JK, dada a sua destreza para entender as
coisas, absorveu o que os “dois mundos”, a seu ver, tinham de melhor: a
humildade dos pobres e a capacidade de articular nos bastidores, algo corriqueiro da elite.
A formação religiosa, a educação
conservadora dada pela sua família, fornecia elementos para que JK conseguisse
superar a infância pobre em Diamantina. A estes elementos externos somou-se o
contato com a cidade grande como Belo Horizonte, a formação em medicina, a viagem a vários
países da Europa, África e Ásia, a entrada para a oficialidade da Polícia
Militar mineira como capitão-médico e a participação no combate travado entre
Minas Gerais e São Paulo na Serra da Mantiqueira, mais precisamente na cidade de Virgínia/MG, na Revolução
Constitucionalista de 1932. É evidente que todos nós temos as nossas vidas
permeadas por diversos fatores. Entretanto, o que varia é a disposição e
importância dos fatos acontecidos em nossas vidas. No caso de JK, a disposição
dos fatos acontecidos em sua vida é visto dessa forma em suas memórias: “É
interessante como a urdidura de uma existência humana se constitui de numerosos
pequenos fatos que, na maioria das vezes, parecem não ter significação alguma.
Escalonados no tempo, em datas diversas, vão-se, entretanto, encaixando uns nos
outros, em seqüência imprevisível mas lógica, até que, fundidos, se transforma
nas vigas mestras de um destino.”
Como diz em suas memórias, JK via na
possibilidade de estudar medicina a chance de se tornar “doutor”. Igualmente,
a possibilidade de diminuir o sofrimento humano. Aqui, fica evidenciado o
caráter humano da pessoa de JK.
Após essas breves colocações acerca da
pessoa de JK, surge uma questão: qual é mesmo a melhor definição do homem JK? A
resposta, a meu ver, está nos interlocutores que tiveram acesso a ele ou,
também, em nós observadores e/ou conhecedores de facetas de sua vida.
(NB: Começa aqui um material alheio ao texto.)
-- pv_equiv track=rewrite | github.com/The-devop/Cipher-Labs | crypto_core.py | shift_odd_even
-- ===== SOURCE A (Python) =====
-- A_ORD = ord("A")
--
-- def _clean(text: str) -> str:
--     """Convert text to uppercase"""
--     return text.upper()
--
-- def _char_to_num(c: str) -> int:
--     """Convert letter to 0-25"""
--     return ord(c) - A_ORD
--
-- def _num_to_char(n: int) -> str:
--     """Convert 0-25 to letter (wraps around)"""
--     return chr(((n % 26) + 26) % 26 + A_ORD)
--
-- def shift_odd_even(text: str, shift: int = 1) -> str:
--     """Shift odd positions one way, even another"""
--     text = _clean(text)
--     result = []
--     for i, ch in enumerate(text):
--         if ch.isalpha():
--             if i % 2 == 0:
--                 result.append(_num_to_char(_char_to_num(ch) + shift))
--             else:
--                 result.append(_num_to_char(_char_to_num(ch) - shift))
--         else:
--             result.append(ch)
--     return "".join(result)
-- ===== SOURCE B (Python) =====
-- A_ORD = ord("A")
--
-- def _rot(c, s):
--     """Caesar-shift one uppercase letter by s; non-letters unchanged."""
--     if c.isalpha():
--         return chr((ord(c) - A_ORD + s) % 26 + A_ORD)
--     return c
--
-- def shift_odd_even(text: str, shift: int = 1) -> str:
--     """Shift odd positions one way, even another"""
--     t = text.upper()
--     ev, od, at_even = [], [], True
--     for c in t:
--         if at_even:
--             ev.append(c)
--         else:
--             od.append(c)
--         at_even = not at_even
--     ev = [_rot(c, shift) for c in ev]
--     od = [_rot(c, -shift) for c in od]
--     out = [x for pair in zip(ev, od) for x in pair] + ev[len(od):]
--     return "".join(out)
-- ===== Notes on version B (the rewrite author's own statement) =====
-- stated objective: alternative
-- what changed: Replaced A's single enumerate-indexed loop with a parity-based decomposition: split the uppercased text into even- and odd-index subsequences, apply a uniform +shift pass to one and -shift to the other, and interleave the results back; the double-mod helper is collapsed to a single Python mod.
import Mathlib
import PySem

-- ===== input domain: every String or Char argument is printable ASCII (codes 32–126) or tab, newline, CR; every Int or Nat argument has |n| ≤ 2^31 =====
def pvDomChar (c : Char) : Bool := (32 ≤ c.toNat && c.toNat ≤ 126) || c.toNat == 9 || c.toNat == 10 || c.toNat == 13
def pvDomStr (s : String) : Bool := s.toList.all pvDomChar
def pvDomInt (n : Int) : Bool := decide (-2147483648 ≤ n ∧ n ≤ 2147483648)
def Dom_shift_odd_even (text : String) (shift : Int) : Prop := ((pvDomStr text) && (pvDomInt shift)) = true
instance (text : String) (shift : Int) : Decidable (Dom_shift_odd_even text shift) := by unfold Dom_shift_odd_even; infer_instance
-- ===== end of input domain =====

-- B replaces A's single enumerate-indexed loop by a parity split into two lists,
-- one uniform shift pass over each, and a zip-merge (objective: alternative decomposition).

-- ===== PORT A =====
-- ord(c) is ported as (c.toNat : Int) and chr(n) as Char.ofNat n.toNat: exact here,
-- since every chr argument in A is ((n % 26) + 26) % 26 + 65 ∈ [65, 91).
def pvCharToNum (c : Char) : Int := (c.toNat : Int) - 65

def pvNumToChar (n : Int) : Char :=
  Char.ofNat (PySem.Int.mod (PySem.Int.mod n 26 + 26) 26 + 65).toNat

-- result is a list of single-character strings, modelled as List Char;
-- the final "".join(result) is then String.ofList.
def shift_odd_even (text : String) (shift : Int) : String :=
  let t := PySem.Str.upper text
  let result := (PySem.List.enumerate t.toList 0).foldl
    (fun (r : List Char) (p : Int × Char) =>
      if PySem.Chars.isalpha p.2 then
        if PySem.Int.mod p.1 2 = 0 then
          r ++ [pvNumToChar (pvCharToNum p.2 + shift)]
        else
          r ++ [pvNumToChar (pvCharToNum p.2 - shift)]
      else r ++ [p.2]) []
  String.ofList result

-- ===== PORT B =====
def pvRot (c : Char) (s : Int) : Char :=
  if PySem.Chars.isalpha c then
    Char.ofNat (PySem.Int.mod ((c.toNat : Int) - 65 + s) 26 + 65).toNat
  else c

-- state of B's distribution loop: (ev, od, at_even)
def shift_odd_even_alt (text : String) (shift : Int) : String :=
  let t := PySem.Str.upper text
  let st := t.toList.foldl
    (fun (st : List Char × List Char × Bool) c =>
      if st.2.2 then (st.1 ++ [c], st.2.1, false) else (st.1, st.2.1 ++ [c], true))
    ([], [], true)
  let ev := st.1.map (fun c => pvRot c shift)
  let od := st.2.1.map (fun c => pvRot c (-shift))
  -- ev[len(od):] is the slice below
  let out := (ev.zip od).flatMap (fun q => [q.1, q.2])
      ++ PySem.List.slice ev (some (od.length : Int)) none
  String.ofList out

-- ===== PRECONDITION & SPEC =====
def Spec_shift_odd_even (text : String) (shift : Int) (out : String) : Prop := out = shift_odd_even_alt text shift
instance (text : String) (shift : Int) (out : String) : Decidable (Spec_shift_odd_even text shift out) := by unfold Spec_shift_odd_even; infer_instance

-- ===== CLAIM (what is proved, stated in full; the proofs are below) =====
def Claim_equal_shift_odd_even : Prop := ∀ (text : String) (shift : Int), Dom_shift_odd_even text shift → Spec_shift_odd_even text shift (shift_odd_even text shift)

-- ===== LEMMAS AND PROOFS =====

-- Proof-side helpers: the even/odd split and the alternating merge, structurally.
def pvSplit : List Char → List Char × List Char
  | [] => ([], [])
  | c :: rest =>
    let p := pvSplit rest
    (c :: p.2, p.1)

def pvInterleave : List Char → List Char → List Char
  | [], ys => ys
  | x :: xs, ys => x :: pvInterleave ys xs
termination_by xs ys => xs.length + ys.length

-- A's per-character action, factored out of the fold body.
def pvStepA (s i : Int) (c : Char) : Char :=
  if PySem.Chars.isalpha c then
    if PySem.Int.mod i 2 = 0 then pvNumToChar (pvCharToNum c + s)
    else pvNumToChar (pvCharToNum c - s)
  else c

-- pvStepA, seen as "rotate by +s at even indices, by -s at odd ones".
def pvRotIdx (n s : Int) (c : Char) : Char :=
  pvRot c (if PySem.Int.mod n 2 = 0 then s else -s)

lemma pvNumToChar_eq_rot (c : Char) (h : PySem.Chars.isalpha c = true) (s : Int) :
    pvNumToChar (pvCharToNum c + s) = pvRot c s := by
  simp only [pvNumToChar, pvCharToNum, pvRot, h, if_pos]
  congr 1
  have h2 : ∀ a : Int, PySem.Int.mod a 26 = a % 26 :=
    fun a => PySem.Int.mod_eq_emod_of_pos (by omega)
  simp only [h2]
  omega

lemma pvStepA_eq_rotIdx (s i : Int) (c : Char) :
    pvStepA s i c = pvRotIdx i s c := by
  unfold pvStepA pvRotIdx
  by_cases h : PySem.Chars.isalpha c = true
  · simp only [h, if_pos]
    by_cases hp : PySem.Int.mod i 2 = 0
    · simp only [hp, if_pos, pvNumToChar_eq_rot c h s]
    · simp only [hp, ite_false]
      have := pvNumToChar_eq_rot c h (-s)
      simpa [sub_eq_add_neg] using this
  · simp [h, pvRot]

lemma pvRotIdx_add_two (n s : Int) : pvRotIdx (n + 2) s = pvRotIdx n s := by
  funext c
  unfold pvRotIdx
  have h1 : PySem.Int.mod (n + 2) 2 = (n + 2) % 2 := PySem.Int.mod_eq_emod_of_pos (by omega)
  have h2 : PySem.Int.mod n 2 = n % 2 := PySem.Int.mod_eq_emod_of_pos (by omega)
  rw [h1, h2]
  congr 1
  have : (n + 2) % 2 = n % 2 := by omega
  rw [this]

lemma pvFoldl_append (g : Int × Char → Char) :
    ∀ (l : List (Int × Char)) (acc : List Char),
      l.foldl (fun r p => r ++ [g p]) acc = acc ++ l.map g := by
  intro l
  induction l with
  | nil => intro acc; simp
  | cons p t ih => intro acc; simp [List.foldl, ih]

-- A's result is the interleave of the two uniformly-shifted halves.
lemma pvKey (s : Int) :
    ∀ (l : List Char) (n : Int),
      (PySem.List.enumerate l n).map (fun p => pvStepA s p.1 p.2)
      = pvInterleave ((pvSplit l).1.map (pvRotIdx n s))
                     ((pvSplit l).2.map (pvRotIdx (n + 1) s)) := by
  intro l
  induction l with
  | nil => intro n; simp [PySem.List.enumerate_nil, pvSplit, pvInterleave]
  | cons c rest ih =>
    intro n
    rw [PySem.List.enumerate_cons]
    simp only [List.map_cons, pvSplit, pvInterleave]
    rw [pvStepA_eq_rotIdx, ih (n + 1)]
    have h2 : pvRotIdx (n + 1 + 1) s = pvRotIdx n s := by
      have h : n + 1 + 1 = n + 2 := by ring
      rw [h, pvRotIdx_add_two]
    rw [h2]

lemma pvRotIdx_zero (s : Int) : pvRotIdx 0 s = fun c => pvRot c s := by
  funext c; simp [pvRotIdx, PySem.Int.mod]

lemma pvRotIdx_one (s : Int) : pvRotIdx 1 s = fun c => pvRot c (-s) := by
  funext c
  simp only [pvRotIdx]
  have h : PySem.Int.mod 1 2 = 1 % 2 := PySem.Int.mod_eq_emod_of_pos (by omega)
  rw [h]
  norm_num

-- B's distribution loop computes pvSplit (both toggle phases at once).
lemma pvFold_split :
    ∀ (l : List Char) (e o : List Char),
      l.foldl (fun (st : List Char × List Char × Bool) c =>
          if st.2.2 then (st.1 ++ [c], st.2.1, false) else (st.1, st.2.1 ++ [c], true))
        (e, o, true)
        = (e ++ (pvSplit l).1, o ++ (pvSplit l).2, decide (l.length % 2 = 0))
      ∧ l.foldl (fun (st : List Char × List Char × Bool) c =>
          if st.2.2 then (st.1 ++ [c], st.2.1, false) else (st.1, st.2.1 ++ [c], true))
        (e, o, false)
        = (e ++ (pvSplit l).2, o ++ (pvSplit l).1, decide (l.length % 2 = 1)) := by
  intro l
  induction l with
  | nil => intro e o; simp [pvSplit]
  | cons c rest ih =>
    intro e o
    constructor
    · simp only [List.foldl_cons, if_pos, pvSplit]
      rw [(ih (e ++ [c]) o).2]
      simp only [List.append_assoc, List.singleton_append]
      congr 1
      · congr 1
        simp [List.length_cons, Nat.succ_mod_two_eq_zero_iff]
    · simp only [List.foldl_cons, pvSplit, Bool.false_eq_true, ite_false]
      rw [(ih e (o ++ [c])).1]
      simp only [List.append_assoc, List.singleton_append]
      congr 1
      · congr 1
        simp [List.length_cons, Nat.succ_mod_two_eq_one_iff]

-- the two halves differ in length by at most one
lemma pvSplit_length :
    ∀ l : List Char,
      (pvSplit l).2.length ≤ (pvSplit l).1.length
      ∧ (pvSplit l).1.length ≤ (pvSplit l).2.length + 1 := by
  intro l
  induction l with
  | nil => simp [pvSplit]
  | cons c rest ih =>
    simp only [pvSplit, List.length_cons]
    omega

-- zip-merge plus the leftover tail IS the alternating merge, when the lengths differ by ≤ 1
lemma pvZip_interleave :
    ∀ (xs ys : List Char), ys.length ≤ xs.length → xs.length ≤ ys.length + 1 →
      (xs.zip ys).flatMap (fun q => [q.1, q.2]) ++ xs.drop ys.length
        = pvInterleave xs ys := by
  intro xs
  induction xs with
  | nil =>
    intro ys h1 _
    have : ys = [] := List.eq_nil_of_length_eq_zero (by simpa using h1)
    simp [this, pvInterleave]
  | cons x xs' ih =>
    intro ys h1 h2
    cases ys with
    | nil => simp [pvInterleave.eq_def]
    | cons y ys' =>
      simp only [List.length_cons] at h1 h2
      have h1' : ys'.length ≤ xs'.length := by omega
      have h2' : xs'.length ≤ ys'.length + 1 := by omega
      simp only [List.zip_cons_cons, List.flatMap_cons, List.length_cons, List.drop_succ_cons]
      have hI : pvInterleave (x :: xs') (y :: ys') = x :: y :: pvInterleave xs' ys' := by
        simp [pvInterleave]
      rw [hI, ← ih ys' h1' h2']
      simp

-- ===== VERDICT (by name: the statement is the Claim_ definition above) =====
theorem shift_odd_even_spec : Claim_equal_shift_odd_even := by
  intro text shift _
  unfold Spec_shift_odd_even shift_odd_even shift_odd_even_alt
  refine congrArg String.ofList ?_
  have hbody : (fun (r : List Char) (p : Int × Char) =>
      if PySem.Chars.isalpha p.2 then
        if PySem.Int.mod p.1 2 = 0 then
          r ++ [pvNumToChar (pvCharToNum p.2 + shift)]
        else
          r ++ [pvNumToChar (pvCharToNum p.2 - shift)]
      else r ++ [p.2])
      = (fun (r : List Char) (p : Int × Char) => r ++ [pvStepA shift p.1 p.2]) := by
    funext r p
    unfold pvStepA
    split_ifs <;> rfl
  rw [hbody, pvFoldl_append, List.nil_append, pvKey shift _ 0]
  simp only [zero_add]
  rw [pvRotIdx_zero, pvRotIdx_one]
  -- now rewrite B's side into the same interleave
  rw [(pvFold_split (PySem.Str.upper text).toList [] []).1]
  simp only [List.nil_append]
  set l := (PySem.Str.upper text).toList with hl
  have hlen := pvSplit_length l
  set ev := (pvSplit l).1.map (fun c => pvRot c shift) with hev
  set od := (pvSplit l).2.map (fun c => pvRot c (-shift)) with hod
  have h1 : od.length ≤ ev.length := by
    simp only [hev, hod, List.length_map]; exact hlen.1
  have h2 : ev.length ≤ od.length + 1 := by
    simp only [hev, hod, List.length_map]; exact hlen.2
  rw [PySem.List.slice_from_natCast]
  exact (pvZip_interleave ev od h1 h2).symm
-- pv_equiv track=rewrite | github.com/ThiagoasSilva/7SI-IA | A03_modelagem-de-problemas_040326/exercicio02/Exercicio02.py | gerar_estados
-- ===== SOURCE A (Python) =====
-- from itertools import product
--
-- monitores = ["M1", "M2", "M3"]
--
-- labs      = ["Lab1", "Lab2"]
--
-- horarios  = ["14h", "16h"]
--
-- def valido(estado):
--     ocupacao = {}
--     for monitor, (sala, horario) in estado.items():
--
--         if monitor == "M1" and horario == "16h":
--             return False
--
--         if monitor == "M3" and sala != "Lab2":
--             return False
--
--         chave = (sala, horario)
--         if chave in ocupacao:
--             return False
--         ocupacao[chave] = monitor
--     return True
--
-- def gerar_estados(estado):
--     novos_estados = []
--
--
--     nao_alocados = [m for m in monitores if m not in estado]
--     if not nao_alocados:
--         return []
--
--     proximo = nao_alocados[0]
--
--     for sala, horario in product(labs, horarios):
--         novo_estado = dict(estado)
--         novo_estado[proximo] = (sala, horario)
--
--         if valido(novo_estado):
--             novos_estados.append(novo_estado)
--
--     return novos_estados
-- ===== SOURCE B (Python) =====
-- monitores = ["M1", "M2", "M3"]
-- labs      = ["Lab1", "Lab2"]
-- horarios  = ["14h", "16h"]
--
-- def gerar_estados(estado):
--     # Validate the incoming state once, collecting occupied (sala, horario) slots.
--     ocupados = set()
--     for monitor, (sala, horario) in estado.items():
--         if monitor == "M1" and horario == "16h":
--             return []
--         if monitor == "M3" and sala != "Lab2":
--             return []
--         if (sala, horario) in ocupados:
--             return []
--         ocupados.add((sala, horario))
--
--     # Next monitor to allocate.
--     proximo = None
--     for m in monitores:
--         if m not in estado:
--             proximo = m
--             break
--     if proximo is None:
--         return []
--
--     # Filter only the new monitor's own options against the occupied set.
--     novos_estados = []
--     for sala in labs:
--         for horario in horarios:
--             if proximo == "M1" and horario == "16h":
--                 continue
--             if proximo == "M3" and sala != "Lab2":
--                 continue
--             if (sala, horario) in ocupados:
--                 continue
--             novo = dict(estado)
--             novo[proximo] = (sala, horario)
--             novos_estados.append(novo)
--     return novos_estados
-- ===== Notes on version B (the rewrite author's own statement) =====
-- stated objective: alternative
-- what changed: B validates the incoming state once up front (collecting the occupied-slot set in a single pass) and then filters only the next monitor's four candidate slots against that set, instead of A's rebuilding and fully revalidating the whole state for every candidate.
import Mathlib
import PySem

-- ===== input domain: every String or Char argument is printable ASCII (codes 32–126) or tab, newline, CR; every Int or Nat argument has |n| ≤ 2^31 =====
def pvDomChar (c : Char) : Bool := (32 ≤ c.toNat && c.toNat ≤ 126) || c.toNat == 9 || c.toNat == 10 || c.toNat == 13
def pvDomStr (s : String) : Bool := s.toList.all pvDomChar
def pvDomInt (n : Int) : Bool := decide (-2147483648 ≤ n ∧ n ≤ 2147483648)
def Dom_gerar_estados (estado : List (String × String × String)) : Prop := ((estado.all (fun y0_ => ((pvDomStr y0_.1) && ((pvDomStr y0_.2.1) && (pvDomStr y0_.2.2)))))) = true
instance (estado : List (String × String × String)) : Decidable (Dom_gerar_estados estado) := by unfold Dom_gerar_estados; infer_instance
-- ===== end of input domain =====

-- B validates the incoming state in one up-front pass (building the occupied-slot set once)
-- and then filters only the next monitor's four candidate slots, instead of A's per-candidate
-- full-state revalidation; objective: simpler/alternative decomposition, same results.

-- ===== PORT A =====
def pvMonitores : List String := ["M1", "M2", "M3"]
def pvLabs : List String := ["Lab1", "Lab2"]
def pvHorarios : List String := ["14h", "16h"]

-- the loop body of A's `valido`, with `ocupacao` as a Python dict
def pvValidoGo (xs : List (String × String × String))
    (ocupacao : PySem.Dict (String × String) String) : Bool :=
  match xs with
  | [] => true
  | (monitor, sala, horario) :: rest =>
    if monitor == "M1" && horario == "16h" then false
    else if monitor == "M3" && !(sala == "Lab2") then false
    else if ocupacao.contains (sala, horario) then false
    else pvValidoGo rest (ocupacao.insert (sala, horario) monitor)

def pvValido (estado : List (String × String × String)) : Bool :=
  pvValidoGo estado PySem.Dict.empty

def gerar_estados (estado : List (String × String × String)) : List (List (String × String × String)) :=
  let nao_alocados := pvMonitores.filter (fun m => !((PySem.Dict.mk estado).contains m))
  match nao_alocados with
  | [] => []
  | proximo :: _ =>
    (pvLabs.flatMap (fun sala => pvHorarios.map (fun horario => (sala, horario)))).foldl
      (fun novos_estados sh =>
        let novo_estado := ((PySem.Dict.mk estado).insert proximo sh).items
        if pvValido novo_estado then novos_estados ++ [novo_estado] else novos_estados) []

-- ===== PORT B =====
-- one-pass validation of the incoming state, collecting the occupied slots (a Python set)
def pvScanB (xs : List (String × String × String))
    (ocupados : PySem.Set (String × String)) : Option (PySem.Set (String × String)) :=
  match xs with
  | [] => some ocupados
  | (monitor, sala, horario) :: rest =>
    if monitor == "M1" && horario == "16h" then none
    else if monitor == "M3" && !(sala == "Lab2") then none
    else if PySem.Set.contains ocupados (sala, horario) then none
    else pvScanB rest (PySem.Set.add ocupados (sala, horario))

def gerar_estados_alt (estado : List (String × String × String)) : List (List (String × String × String)) :=
  match pvScanB estado [] with
  | none => []
  | some ocupados =>
    match pvMonitores.find? (fun m => !((PySem.Dict.mk estado).contains m)) with
    | none => []
    | some proximo =>
      pvLabs.flatMap (fun sala => pvHorarios.filterMap (fun horario =>
        if proximo == "M1" && horario == "16h" then none
        else if proximo == "M3" && !(sala == "Lab2") then none
        else if PySem.Set.contains ocupados (sala, horario) then none
        else some (((PySem.Dict.mk estado).insert proximo (sala, horario)).items)))

-- ===== PRECONDITION & SPEC =====
def Spec_gerar_estados (estado : List (String × String × String)) (out : List (List (String × String × String))) : Prop := out = gerar_estados_alt estado
instance (estado : List (String × String × String)) (out : List (List (String × String × String))) : Decidable (Spec_gerar_estados estado out) := by unfold Spec_gerar_estados; infer_instance

-- ===== CLAIM (what is proved, stated in full; the proofs are below) =====
def Claim_equal_gerar_estados : Prop := ∀ (estado : List (String × String × String)), Dom_gerar_estados estado → Spec_gerar_estados estado (gerar_estados estado)

-- ===== LEMMAS AND PROOFS =====

-- A's `valido` on `estado + the one new entry` equals B's one-time scan of `estado`
-- followed by the single-entry check of the new candidate.
theorem valido_append (p s h : String) (xs : List (String × String × String))
    (oc : PySem.Dict (String × String) String) (occ : PySem.Set (String × String))
    (hrel : ∀ k, oc.contains k = true ↔ k ∈ occ) :
    pvValidoGo (xs ++ [(p, s, h)]) oc =
      (match pvScanB xs occ with
       | none => false
       | some o => !(p == "M1" && h == "16h") && !(p == "M3" && !(s == "Lab2"))
                   && !(PySem.Set.contains o (s, h))) := by
  induction xs generalizing oc occ with
  | nil =>
    simp only [List.nil_append, pvValidoGo, pvScanB]
    by_cases hc1 : (p == "M1" && h == "16h") = true
    · rw [if_pos hc1]; simp [hc1]
    · rw [if_neg hc1]
      by_cases hc2 : (p == "M3" && !(s == "Lab2")) = true
      · rw [if_pos hc2]; simp [hc1, hc2]
      · rw [if_neg hc2]
        by_cases hm : (s, h) ∈ occ
        · rw [if_pos ((hrel _).2 hm)]
          have h2 : PySem.Set.contains occ (s, h) = true :=
            (PySem.Set.contains_iff occ _).2 hm
          simp [hc1, hc2]
          exact hm
        · have hb : oc.contains (s, h) ≠ true := fun hb => hm ((hrel _).1 hb)
          rw [if_neg hb]
          have h2 : PySem.Set.contains occ (s, h) = false := by
            cases hb2 : PySem.Set.contains occ (s, h)
            · rfl
            · exact absurd ((PySem.Set.contains_iff occ _).1 hb2) hm
          simp [hc1, hc2]
          exact hm
  | cons e rest ih =>
    obtain ⟨m, s', h'⟩ := e
    simp only [List.cons_append, pvValidoGo, pvScanB]
    by_cases hc1 : (m == "M1" && h' == "16h") = true
    · rw [if_pos hc1, if_pos hc1]
    · rw [if_neg hc1, if_neg hc1]
      by_cases hc2 : (m == "M3" && !(s' == "Lab2")) = true
      · rw [if_pos hc2, if_pos hc2]
      · rw [if_neg hc2, if_neg hc2]
        by_cases hc3 : (s', h') ∈ occ
        · rw [if_pos ((hrel _).2 hc3), if_pos ((PySem.Set.contains_iff occ _).2 hc3)]
        · have hb : oc.contains (s', h') ≠ true := fun hb => hc3 ((hrel _).1 hb)
          have hb' : PySem.Set.contains occ (s', h') ≠ true :=
            fun hb => hc3 ((PySem.Set.contains_iff occ _).1 hb)
          rw [if_neg hb, if_neg hb']
          apply ih
          intro k
          rw [PySem.Dict.contains_insert]
          constructor
          · intro hk
            rcases Bool.or_eq_true_iff.1 hk with hk | hk
            · exact (PySem.Set.mem_add _ _ _).2 (Or.inr (by simpa using hk))
            · exact (PySem.Set.mem_add _ _ _).2 (Or.inl ((hrel k).1 hk))
          · intro hk
            rcases (PySem.Set.mem_add _ _ _).1 hk with hk | hk
            · exact Bool.or_eq_true_iff.2 (Or.inr ((hrel k).2 hk))
            · exact Bool.or_eq_true_iff.2 (Or.inl (by simp [hk]))

-- ===== VERDICT (by name: the statement is the Claim_ definition above) =====
theorem gerar_estados_spec : Claim_equal_gerar_estados := by
  intro estado _
  show gerar_estados estado = gerar_estados_alt estado
  unfold gerar_estados gerar_estados_alt
  have hrel0 : ∀ k : String × String,
      (PySem.Dict.empty (κ := String × String) (ν := String)).contains k = true
        ↔ k ∈ ([] : PySem.Set (String × String)) := by
    intro k; simp
  have hfind : pvMonitores.find? (fun m => !((PySem.Dict.mk estado).contains m))
      = (pvMonitores.filter (fun m => !((PySem.Dict.mk estado).contains m))).head? := by
    cases hb1 : (PySem.Dict.mk estado).contains "M1" <;>
      cases hb2 : (PySem.Dict.mk estado).contains "M2" <;>
        cases hb3 : (PySem.Dict.mk estado).contains "M3" <;>
          simp [pvMonitores, hb1, hb2, hb3]
  rw [hfind]
  cases hfil : pvMonitores.filter (fun m => !((PySem.Dict.mk estado).contains m)) with
  | nil =>
    simp only [List.head?_nil]
    cases pvScanB estado [] <;> rfl
  | cons p rest =>
    have hmem : p ∈ pvMonitores.filter (fun m => !((PySem.Dict.mk estado).contains m)) := by
      rw [hfil]; exact List.mem_cons_self
    have hp : (PySem.Dict.mk estado).contains p = false := by
      simpa using List.of_mem_filter hmem
    have hins : ∀ sh : String × String,
        ((PySem.Dict.mk estado).insert p sh).items = estado ++ [(p, sh.1, sh.2)] := by
      intro sh
      rw [PySem.Dict.items_insert_of_not_contains _ _ hp]
    simp only [List.head?_cons]
    cases hscan : pvScanB estado [] with
    | none =>
      have hv : ∀ sh : String × String,
          pvValido (((PySem.Dict.mk estado).insert p sh).items) = false := by
        intro sh
        rw [hins sh]
        unfold pvValido
        rw [valido_append p sh.1 sh.2 estado _ _ hrel0, hscan]
      simp [pvLabs, pvHorarios, List.flatMap, hv]
    | some occ =>
      have hv : ∀ sh : String × String,
          pvValido (((PySem.Dict.mk estado).insert p sh).items)
            = (!(p == "M1" && sh.2 == "16h") && !(p == "M3" && !(sh.1 == "Lab2"))
               && !(PySem.Set.contains occ (sh.1, sh.2))) := by
        intro sh
        rw [hins sh]
        unfold pvValido
        rw [valido_append p sh.1 sh.2 estado _ _ hrel0, hscan]
      have hpm : p ∈ pvMonitores := List.mem_of_mem_filter hmem
      rcases (by simpa [pvMonitores] using hpm : p = "M1" ∨ p = "M2" ∨ p = "M3")
        with rfl | rfl | rfl <;>
      · by_cases m1 : (("Lab1", "14h") : String × String) ∈ occ <;>
          by_cases m2 : (("Lab1", "16h") : String × String) ∈ occ <;>
            by_cases m3 : (("Lab2", "14h") : String × String) ∈ occ <;>
              by_cases m4 : (("Lab2", "16h") : String × String) ∈ occ <;>
                simp [pvLabs, pvHorarios, List.flatMap, hv, m1, m2, m3, m4]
Para Otto
Paulino, que é formado em engenharia e se diz apartidário, o homem
JK é visto sob o ângulo técnico, ou seja, o administrador. Para Walmy Lessa, que é advogado e antigo militante da UDN, o homem JK é
visto basicamente sob o ângulo político. Para as famílias humildes que eram
visitadas por JK em Diamantina quando ele ia àquela cidade, o homem JK era visto,
certamente, como um médico que dava consulta gratuita. Para os seresteiros de
Diamantina, o homem JK era visto como o amante da seresta...
Como se vê, é a faceta que melhor, ou
tão-somente, temos conhecimentos que marca a personalidade de uma dada pessoa.